━━━ Data in this exercise ━━━

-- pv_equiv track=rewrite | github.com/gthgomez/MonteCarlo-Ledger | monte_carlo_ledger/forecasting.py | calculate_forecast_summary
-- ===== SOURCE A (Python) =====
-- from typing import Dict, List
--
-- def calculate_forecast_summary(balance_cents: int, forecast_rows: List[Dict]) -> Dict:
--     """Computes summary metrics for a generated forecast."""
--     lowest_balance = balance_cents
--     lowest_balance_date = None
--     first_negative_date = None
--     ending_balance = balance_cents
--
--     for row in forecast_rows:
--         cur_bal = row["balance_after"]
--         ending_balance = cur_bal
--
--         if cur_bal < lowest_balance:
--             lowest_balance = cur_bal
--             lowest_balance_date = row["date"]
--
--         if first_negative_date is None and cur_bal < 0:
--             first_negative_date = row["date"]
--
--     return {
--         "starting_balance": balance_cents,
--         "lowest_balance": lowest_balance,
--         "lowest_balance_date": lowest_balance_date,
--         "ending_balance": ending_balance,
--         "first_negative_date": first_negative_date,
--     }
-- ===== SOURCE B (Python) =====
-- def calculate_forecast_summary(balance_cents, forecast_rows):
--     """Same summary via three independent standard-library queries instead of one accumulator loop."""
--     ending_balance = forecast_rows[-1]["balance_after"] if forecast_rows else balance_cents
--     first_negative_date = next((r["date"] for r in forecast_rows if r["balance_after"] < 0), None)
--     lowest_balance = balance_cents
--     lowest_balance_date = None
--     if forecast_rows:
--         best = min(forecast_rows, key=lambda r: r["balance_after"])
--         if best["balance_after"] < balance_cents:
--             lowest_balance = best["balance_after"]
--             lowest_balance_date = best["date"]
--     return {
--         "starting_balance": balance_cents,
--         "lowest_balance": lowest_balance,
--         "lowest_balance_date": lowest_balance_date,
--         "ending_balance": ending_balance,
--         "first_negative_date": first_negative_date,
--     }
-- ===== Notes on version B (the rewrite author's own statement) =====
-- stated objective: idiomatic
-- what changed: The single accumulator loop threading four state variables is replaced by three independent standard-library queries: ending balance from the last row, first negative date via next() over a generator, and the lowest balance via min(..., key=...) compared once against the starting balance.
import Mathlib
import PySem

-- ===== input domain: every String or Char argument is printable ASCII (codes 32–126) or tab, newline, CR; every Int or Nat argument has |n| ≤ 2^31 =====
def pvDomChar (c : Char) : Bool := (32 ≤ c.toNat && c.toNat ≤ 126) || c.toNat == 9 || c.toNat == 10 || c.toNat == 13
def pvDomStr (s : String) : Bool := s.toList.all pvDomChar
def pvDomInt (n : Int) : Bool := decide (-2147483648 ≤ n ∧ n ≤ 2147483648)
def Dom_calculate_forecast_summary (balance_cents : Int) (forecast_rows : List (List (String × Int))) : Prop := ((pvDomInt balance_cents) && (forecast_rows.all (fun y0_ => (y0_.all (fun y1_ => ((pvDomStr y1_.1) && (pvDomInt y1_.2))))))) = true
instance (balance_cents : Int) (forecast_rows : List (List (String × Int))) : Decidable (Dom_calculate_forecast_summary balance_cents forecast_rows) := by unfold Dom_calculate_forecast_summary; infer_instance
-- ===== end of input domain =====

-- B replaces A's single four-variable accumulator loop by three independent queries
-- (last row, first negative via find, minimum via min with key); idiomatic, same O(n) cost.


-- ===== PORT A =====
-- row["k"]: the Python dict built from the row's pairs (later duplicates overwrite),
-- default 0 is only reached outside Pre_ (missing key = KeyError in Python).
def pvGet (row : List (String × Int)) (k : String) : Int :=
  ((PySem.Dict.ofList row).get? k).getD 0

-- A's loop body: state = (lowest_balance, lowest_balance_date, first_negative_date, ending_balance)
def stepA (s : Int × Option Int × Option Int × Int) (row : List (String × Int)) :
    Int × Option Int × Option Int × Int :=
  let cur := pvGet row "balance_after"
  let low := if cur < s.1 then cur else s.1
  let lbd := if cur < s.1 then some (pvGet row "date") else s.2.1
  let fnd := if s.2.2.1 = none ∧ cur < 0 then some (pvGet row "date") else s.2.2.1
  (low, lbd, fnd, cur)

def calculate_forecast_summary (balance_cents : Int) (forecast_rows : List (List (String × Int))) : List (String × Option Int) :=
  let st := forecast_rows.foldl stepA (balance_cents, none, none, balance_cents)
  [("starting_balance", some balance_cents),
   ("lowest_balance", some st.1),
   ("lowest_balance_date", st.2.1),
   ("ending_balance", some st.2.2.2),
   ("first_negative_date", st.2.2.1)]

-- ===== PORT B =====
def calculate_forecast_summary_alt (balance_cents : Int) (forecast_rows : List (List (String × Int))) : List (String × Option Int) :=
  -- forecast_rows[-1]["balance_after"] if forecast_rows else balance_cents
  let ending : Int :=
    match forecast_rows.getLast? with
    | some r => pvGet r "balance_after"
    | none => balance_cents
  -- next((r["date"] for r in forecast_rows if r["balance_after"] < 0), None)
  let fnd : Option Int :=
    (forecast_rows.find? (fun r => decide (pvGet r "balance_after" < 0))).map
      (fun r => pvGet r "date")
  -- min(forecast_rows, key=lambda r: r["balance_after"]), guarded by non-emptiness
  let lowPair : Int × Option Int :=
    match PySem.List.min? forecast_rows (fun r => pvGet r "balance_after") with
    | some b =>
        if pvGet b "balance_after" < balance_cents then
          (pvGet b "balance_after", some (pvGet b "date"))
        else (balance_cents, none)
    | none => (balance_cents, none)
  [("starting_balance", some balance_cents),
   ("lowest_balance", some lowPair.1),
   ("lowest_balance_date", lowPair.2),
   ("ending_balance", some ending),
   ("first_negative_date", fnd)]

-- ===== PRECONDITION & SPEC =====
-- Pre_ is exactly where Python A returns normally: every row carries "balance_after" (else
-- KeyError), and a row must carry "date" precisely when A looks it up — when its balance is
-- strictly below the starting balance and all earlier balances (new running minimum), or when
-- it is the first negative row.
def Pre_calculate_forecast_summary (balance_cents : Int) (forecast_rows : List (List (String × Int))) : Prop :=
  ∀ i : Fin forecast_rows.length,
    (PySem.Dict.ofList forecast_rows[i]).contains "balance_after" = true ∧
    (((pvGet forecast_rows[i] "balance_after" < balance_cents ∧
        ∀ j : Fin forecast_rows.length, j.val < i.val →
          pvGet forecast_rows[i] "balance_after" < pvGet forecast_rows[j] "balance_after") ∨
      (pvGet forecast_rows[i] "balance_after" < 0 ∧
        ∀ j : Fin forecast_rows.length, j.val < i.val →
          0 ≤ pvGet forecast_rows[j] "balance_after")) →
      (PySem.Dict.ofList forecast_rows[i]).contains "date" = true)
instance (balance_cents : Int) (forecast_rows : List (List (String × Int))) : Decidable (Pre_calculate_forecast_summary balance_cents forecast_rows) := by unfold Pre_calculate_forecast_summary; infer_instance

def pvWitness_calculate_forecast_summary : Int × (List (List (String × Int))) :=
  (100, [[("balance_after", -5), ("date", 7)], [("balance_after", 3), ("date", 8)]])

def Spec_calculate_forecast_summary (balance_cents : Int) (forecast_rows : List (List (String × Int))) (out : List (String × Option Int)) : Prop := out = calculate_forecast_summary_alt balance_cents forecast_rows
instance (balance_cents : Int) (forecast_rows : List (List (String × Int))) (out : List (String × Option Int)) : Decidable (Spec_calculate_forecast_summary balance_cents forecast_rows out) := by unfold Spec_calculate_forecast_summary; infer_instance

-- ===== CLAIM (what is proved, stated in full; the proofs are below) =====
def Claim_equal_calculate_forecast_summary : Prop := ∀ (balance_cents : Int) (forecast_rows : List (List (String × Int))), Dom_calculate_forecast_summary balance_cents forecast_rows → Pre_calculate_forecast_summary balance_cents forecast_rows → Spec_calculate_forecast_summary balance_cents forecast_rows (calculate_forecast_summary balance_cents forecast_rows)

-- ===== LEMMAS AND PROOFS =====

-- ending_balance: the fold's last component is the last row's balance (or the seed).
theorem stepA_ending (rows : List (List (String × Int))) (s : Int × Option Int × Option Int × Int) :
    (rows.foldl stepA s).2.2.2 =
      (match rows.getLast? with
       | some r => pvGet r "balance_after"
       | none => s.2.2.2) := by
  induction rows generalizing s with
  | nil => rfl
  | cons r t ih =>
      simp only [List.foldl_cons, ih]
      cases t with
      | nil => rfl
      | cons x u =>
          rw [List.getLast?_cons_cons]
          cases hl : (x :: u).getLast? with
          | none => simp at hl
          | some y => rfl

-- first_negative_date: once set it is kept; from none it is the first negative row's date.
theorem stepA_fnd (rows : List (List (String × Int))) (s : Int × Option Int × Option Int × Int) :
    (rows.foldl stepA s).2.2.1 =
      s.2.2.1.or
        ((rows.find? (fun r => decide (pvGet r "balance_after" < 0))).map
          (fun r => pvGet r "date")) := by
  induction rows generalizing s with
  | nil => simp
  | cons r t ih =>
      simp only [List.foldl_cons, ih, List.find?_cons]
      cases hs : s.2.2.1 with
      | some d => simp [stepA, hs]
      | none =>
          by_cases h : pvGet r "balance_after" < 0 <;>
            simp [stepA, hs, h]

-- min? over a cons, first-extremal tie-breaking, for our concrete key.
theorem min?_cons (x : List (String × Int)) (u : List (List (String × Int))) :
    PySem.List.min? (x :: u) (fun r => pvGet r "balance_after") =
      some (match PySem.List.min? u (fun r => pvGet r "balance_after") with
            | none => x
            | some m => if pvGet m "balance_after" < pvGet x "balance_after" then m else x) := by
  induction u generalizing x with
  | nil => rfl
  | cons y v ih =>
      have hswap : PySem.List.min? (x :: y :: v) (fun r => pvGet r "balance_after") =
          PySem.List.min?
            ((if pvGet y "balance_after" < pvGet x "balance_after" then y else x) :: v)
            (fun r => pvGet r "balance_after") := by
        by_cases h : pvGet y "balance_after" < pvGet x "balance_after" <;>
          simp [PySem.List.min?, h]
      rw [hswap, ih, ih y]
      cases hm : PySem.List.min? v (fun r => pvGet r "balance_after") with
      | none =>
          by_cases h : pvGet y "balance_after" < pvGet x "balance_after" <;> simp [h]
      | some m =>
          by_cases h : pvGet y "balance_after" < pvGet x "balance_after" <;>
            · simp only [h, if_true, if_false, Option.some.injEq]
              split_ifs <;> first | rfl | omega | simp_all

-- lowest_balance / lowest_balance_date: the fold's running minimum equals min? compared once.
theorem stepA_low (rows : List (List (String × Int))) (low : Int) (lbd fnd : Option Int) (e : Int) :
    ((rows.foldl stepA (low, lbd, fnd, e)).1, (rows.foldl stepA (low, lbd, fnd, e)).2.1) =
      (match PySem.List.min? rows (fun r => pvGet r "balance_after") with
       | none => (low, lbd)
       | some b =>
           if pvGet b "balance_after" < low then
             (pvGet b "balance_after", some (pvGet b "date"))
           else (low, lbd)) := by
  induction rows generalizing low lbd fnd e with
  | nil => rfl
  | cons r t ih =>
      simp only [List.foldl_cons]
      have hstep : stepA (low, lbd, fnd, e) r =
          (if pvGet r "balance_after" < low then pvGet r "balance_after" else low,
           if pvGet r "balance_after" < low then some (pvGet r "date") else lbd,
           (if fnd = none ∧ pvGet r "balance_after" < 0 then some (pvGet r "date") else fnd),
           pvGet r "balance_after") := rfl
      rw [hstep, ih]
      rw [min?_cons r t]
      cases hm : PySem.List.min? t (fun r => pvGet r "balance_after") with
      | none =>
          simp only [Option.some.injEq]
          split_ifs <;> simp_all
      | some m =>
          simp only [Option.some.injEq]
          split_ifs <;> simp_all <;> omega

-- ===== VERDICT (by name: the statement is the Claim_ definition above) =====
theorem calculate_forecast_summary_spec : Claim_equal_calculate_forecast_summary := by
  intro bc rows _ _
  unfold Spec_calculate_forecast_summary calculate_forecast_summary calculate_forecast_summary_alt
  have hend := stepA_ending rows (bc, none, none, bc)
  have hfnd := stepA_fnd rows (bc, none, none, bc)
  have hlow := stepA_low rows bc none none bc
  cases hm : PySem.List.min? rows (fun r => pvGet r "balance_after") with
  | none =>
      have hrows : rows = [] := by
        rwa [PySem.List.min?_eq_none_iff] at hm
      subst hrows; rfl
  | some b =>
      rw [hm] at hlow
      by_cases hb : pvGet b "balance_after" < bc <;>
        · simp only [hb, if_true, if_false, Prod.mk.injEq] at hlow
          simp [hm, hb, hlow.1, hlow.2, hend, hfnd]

━━━
━━━ Data in this exercise ━━━

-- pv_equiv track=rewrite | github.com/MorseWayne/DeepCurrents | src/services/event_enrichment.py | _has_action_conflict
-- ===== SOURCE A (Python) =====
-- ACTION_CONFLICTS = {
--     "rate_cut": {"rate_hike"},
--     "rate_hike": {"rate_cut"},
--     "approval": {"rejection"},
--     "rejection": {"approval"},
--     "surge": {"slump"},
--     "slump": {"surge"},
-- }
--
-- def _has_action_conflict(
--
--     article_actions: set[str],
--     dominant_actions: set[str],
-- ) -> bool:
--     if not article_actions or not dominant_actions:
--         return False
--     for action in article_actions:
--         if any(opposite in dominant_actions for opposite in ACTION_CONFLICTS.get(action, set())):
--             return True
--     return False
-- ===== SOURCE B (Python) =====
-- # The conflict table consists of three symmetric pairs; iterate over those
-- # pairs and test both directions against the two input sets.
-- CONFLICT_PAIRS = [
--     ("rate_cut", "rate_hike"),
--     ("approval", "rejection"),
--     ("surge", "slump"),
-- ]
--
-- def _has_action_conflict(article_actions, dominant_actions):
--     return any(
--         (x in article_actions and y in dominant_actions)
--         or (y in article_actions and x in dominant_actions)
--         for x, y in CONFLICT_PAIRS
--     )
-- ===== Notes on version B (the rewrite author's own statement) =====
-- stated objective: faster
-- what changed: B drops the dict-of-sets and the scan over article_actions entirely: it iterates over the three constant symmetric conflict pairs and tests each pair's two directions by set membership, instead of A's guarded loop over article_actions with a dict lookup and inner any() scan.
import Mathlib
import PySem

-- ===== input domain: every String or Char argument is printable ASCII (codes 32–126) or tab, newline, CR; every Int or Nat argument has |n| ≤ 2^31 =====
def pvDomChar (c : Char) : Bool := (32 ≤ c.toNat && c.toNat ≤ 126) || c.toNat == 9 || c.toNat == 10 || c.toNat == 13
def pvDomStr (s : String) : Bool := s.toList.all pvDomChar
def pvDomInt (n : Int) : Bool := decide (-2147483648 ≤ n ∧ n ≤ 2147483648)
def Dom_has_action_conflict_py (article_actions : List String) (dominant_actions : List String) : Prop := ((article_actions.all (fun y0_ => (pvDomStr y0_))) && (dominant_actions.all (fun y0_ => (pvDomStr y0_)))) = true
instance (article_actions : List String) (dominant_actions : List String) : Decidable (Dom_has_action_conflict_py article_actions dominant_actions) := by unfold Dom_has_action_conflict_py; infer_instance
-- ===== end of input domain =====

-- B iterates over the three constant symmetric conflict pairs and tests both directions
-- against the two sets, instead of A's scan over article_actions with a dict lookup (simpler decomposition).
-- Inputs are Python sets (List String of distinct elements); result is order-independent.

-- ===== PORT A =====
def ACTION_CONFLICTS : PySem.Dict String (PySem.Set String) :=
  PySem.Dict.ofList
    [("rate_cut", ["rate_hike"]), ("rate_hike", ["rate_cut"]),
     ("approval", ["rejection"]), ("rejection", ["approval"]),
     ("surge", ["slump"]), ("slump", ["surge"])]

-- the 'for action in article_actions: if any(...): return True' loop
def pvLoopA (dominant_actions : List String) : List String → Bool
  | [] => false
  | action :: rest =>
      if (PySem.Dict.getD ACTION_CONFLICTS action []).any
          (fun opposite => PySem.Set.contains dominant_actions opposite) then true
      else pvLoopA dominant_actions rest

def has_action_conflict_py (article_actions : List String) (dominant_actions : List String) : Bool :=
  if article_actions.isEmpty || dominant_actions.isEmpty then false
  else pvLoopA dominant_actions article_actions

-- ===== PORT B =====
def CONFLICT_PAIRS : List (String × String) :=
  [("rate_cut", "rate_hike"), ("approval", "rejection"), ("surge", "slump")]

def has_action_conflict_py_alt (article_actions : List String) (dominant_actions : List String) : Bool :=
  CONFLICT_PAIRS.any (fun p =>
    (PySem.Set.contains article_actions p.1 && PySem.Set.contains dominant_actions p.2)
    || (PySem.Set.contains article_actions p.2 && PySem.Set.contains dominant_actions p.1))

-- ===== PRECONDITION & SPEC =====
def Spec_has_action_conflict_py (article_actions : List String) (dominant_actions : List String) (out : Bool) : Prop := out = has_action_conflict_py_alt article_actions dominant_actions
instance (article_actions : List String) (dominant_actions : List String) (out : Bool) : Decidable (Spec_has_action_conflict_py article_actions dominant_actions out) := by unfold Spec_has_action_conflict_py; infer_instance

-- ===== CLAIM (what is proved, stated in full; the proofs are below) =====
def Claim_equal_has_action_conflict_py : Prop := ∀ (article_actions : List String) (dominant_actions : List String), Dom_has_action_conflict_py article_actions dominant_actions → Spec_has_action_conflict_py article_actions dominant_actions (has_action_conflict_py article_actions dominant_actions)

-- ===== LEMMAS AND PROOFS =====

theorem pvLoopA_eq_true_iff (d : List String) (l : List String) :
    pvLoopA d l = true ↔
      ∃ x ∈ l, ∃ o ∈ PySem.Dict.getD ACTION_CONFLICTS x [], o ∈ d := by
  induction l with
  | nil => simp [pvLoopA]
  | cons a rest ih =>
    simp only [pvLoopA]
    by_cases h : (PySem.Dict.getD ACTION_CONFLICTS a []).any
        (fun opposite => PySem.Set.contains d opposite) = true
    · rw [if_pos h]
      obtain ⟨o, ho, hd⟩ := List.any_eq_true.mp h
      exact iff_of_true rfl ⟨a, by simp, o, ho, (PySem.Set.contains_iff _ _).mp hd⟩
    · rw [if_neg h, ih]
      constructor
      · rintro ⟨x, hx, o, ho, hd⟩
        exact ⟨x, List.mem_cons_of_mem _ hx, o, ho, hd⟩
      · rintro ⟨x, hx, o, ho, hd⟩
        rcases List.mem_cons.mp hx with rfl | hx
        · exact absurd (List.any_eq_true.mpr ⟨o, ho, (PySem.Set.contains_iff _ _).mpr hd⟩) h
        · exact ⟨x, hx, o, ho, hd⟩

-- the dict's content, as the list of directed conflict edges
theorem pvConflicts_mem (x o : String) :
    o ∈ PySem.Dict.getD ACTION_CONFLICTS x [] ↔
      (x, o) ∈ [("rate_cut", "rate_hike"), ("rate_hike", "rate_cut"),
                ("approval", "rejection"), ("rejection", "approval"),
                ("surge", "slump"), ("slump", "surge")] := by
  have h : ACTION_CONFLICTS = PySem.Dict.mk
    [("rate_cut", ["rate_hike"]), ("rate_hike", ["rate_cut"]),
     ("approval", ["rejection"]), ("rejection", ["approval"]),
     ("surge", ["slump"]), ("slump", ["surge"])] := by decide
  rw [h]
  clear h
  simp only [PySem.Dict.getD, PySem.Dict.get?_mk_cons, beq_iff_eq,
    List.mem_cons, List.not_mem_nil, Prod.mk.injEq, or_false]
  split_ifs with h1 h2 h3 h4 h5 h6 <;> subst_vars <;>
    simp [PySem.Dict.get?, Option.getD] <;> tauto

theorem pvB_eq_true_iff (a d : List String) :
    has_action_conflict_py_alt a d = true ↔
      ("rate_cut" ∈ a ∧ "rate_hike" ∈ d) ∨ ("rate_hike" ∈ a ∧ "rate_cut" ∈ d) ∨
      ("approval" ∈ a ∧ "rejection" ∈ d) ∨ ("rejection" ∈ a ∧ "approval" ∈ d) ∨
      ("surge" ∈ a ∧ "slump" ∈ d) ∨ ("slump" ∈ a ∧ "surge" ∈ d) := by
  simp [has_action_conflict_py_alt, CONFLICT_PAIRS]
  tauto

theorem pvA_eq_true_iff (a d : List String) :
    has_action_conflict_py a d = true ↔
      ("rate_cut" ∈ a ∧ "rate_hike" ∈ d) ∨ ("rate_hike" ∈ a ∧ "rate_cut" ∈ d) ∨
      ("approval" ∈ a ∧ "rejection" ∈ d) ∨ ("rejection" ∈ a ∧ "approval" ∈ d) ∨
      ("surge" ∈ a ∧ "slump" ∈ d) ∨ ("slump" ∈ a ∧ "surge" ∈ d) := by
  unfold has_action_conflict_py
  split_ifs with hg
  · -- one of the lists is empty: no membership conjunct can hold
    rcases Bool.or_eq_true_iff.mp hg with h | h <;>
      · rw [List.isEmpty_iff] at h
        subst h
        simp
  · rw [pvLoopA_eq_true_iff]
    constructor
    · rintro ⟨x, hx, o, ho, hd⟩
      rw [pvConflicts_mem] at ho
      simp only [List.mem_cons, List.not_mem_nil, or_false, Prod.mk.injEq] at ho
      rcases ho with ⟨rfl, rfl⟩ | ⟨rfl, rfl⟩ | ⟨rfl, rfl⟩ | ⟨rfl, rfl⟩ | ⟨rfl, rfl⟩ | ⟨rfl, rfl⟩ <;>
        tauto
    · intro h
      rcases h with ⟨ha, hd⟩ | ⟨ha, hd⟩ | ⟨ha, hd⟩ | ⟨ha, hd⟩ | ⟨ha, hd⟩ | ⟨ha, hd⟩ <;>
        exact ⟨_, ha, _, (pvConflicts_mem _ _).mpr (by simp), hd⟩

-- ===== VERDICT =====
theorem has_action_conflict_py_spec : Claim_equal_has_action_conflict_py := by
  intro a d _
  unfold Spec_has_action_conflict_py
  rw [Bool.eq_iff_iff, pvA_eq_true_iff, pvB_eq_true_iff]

━━━

The task
Report all lines in the records that include the string "unfold".

Output for this task
instance (balance_cents : Int) (forecast_rows : List (List (String × Int))) : Decidable (Dom_calculate_forecast_summary balance_cents forecast_rows) := by unfold Dom_calculate_forecast_summary; infer_instance
instance (balance_cents : Int) (forecast_rows : List (List (String × Int))) : Decidable (Pre_calculate_forecast_summary balance_cents forecast_rows) := by unfold Pre_calculate_forecast_summary; infer_instance
instance (balance_cents : Int) (forecast_rows : List (List (String × Int))) (out : List (String × Option Int)) : Decidable (Spec_calculate_forecast_summary balance_cents forecast_rows out) := by unfold Spec_calculate_forecast_summary; infer_instance
  unfold Spec_calculate_forecast_summary calculate_forecast_summary calculate_forecast_summary_alt
instance (article_actions : List String) (dominant_actions : List String) : Decidable (Dom_has_action_conflict_py article_actions dominant_actions) := by unfold Dom_has_action_conflict_py; infer_instance
instance (article_actions : List String) (dominant_actions : List String) (out : Bool) : Decidable (Spec_has_action_conflict_py article_actions dominant_actions out) := by unfold Spec_has_action_conflict_py; infer_instance
  unfold has_action_conflict_py
  unfold Spec_has_action_conflict_py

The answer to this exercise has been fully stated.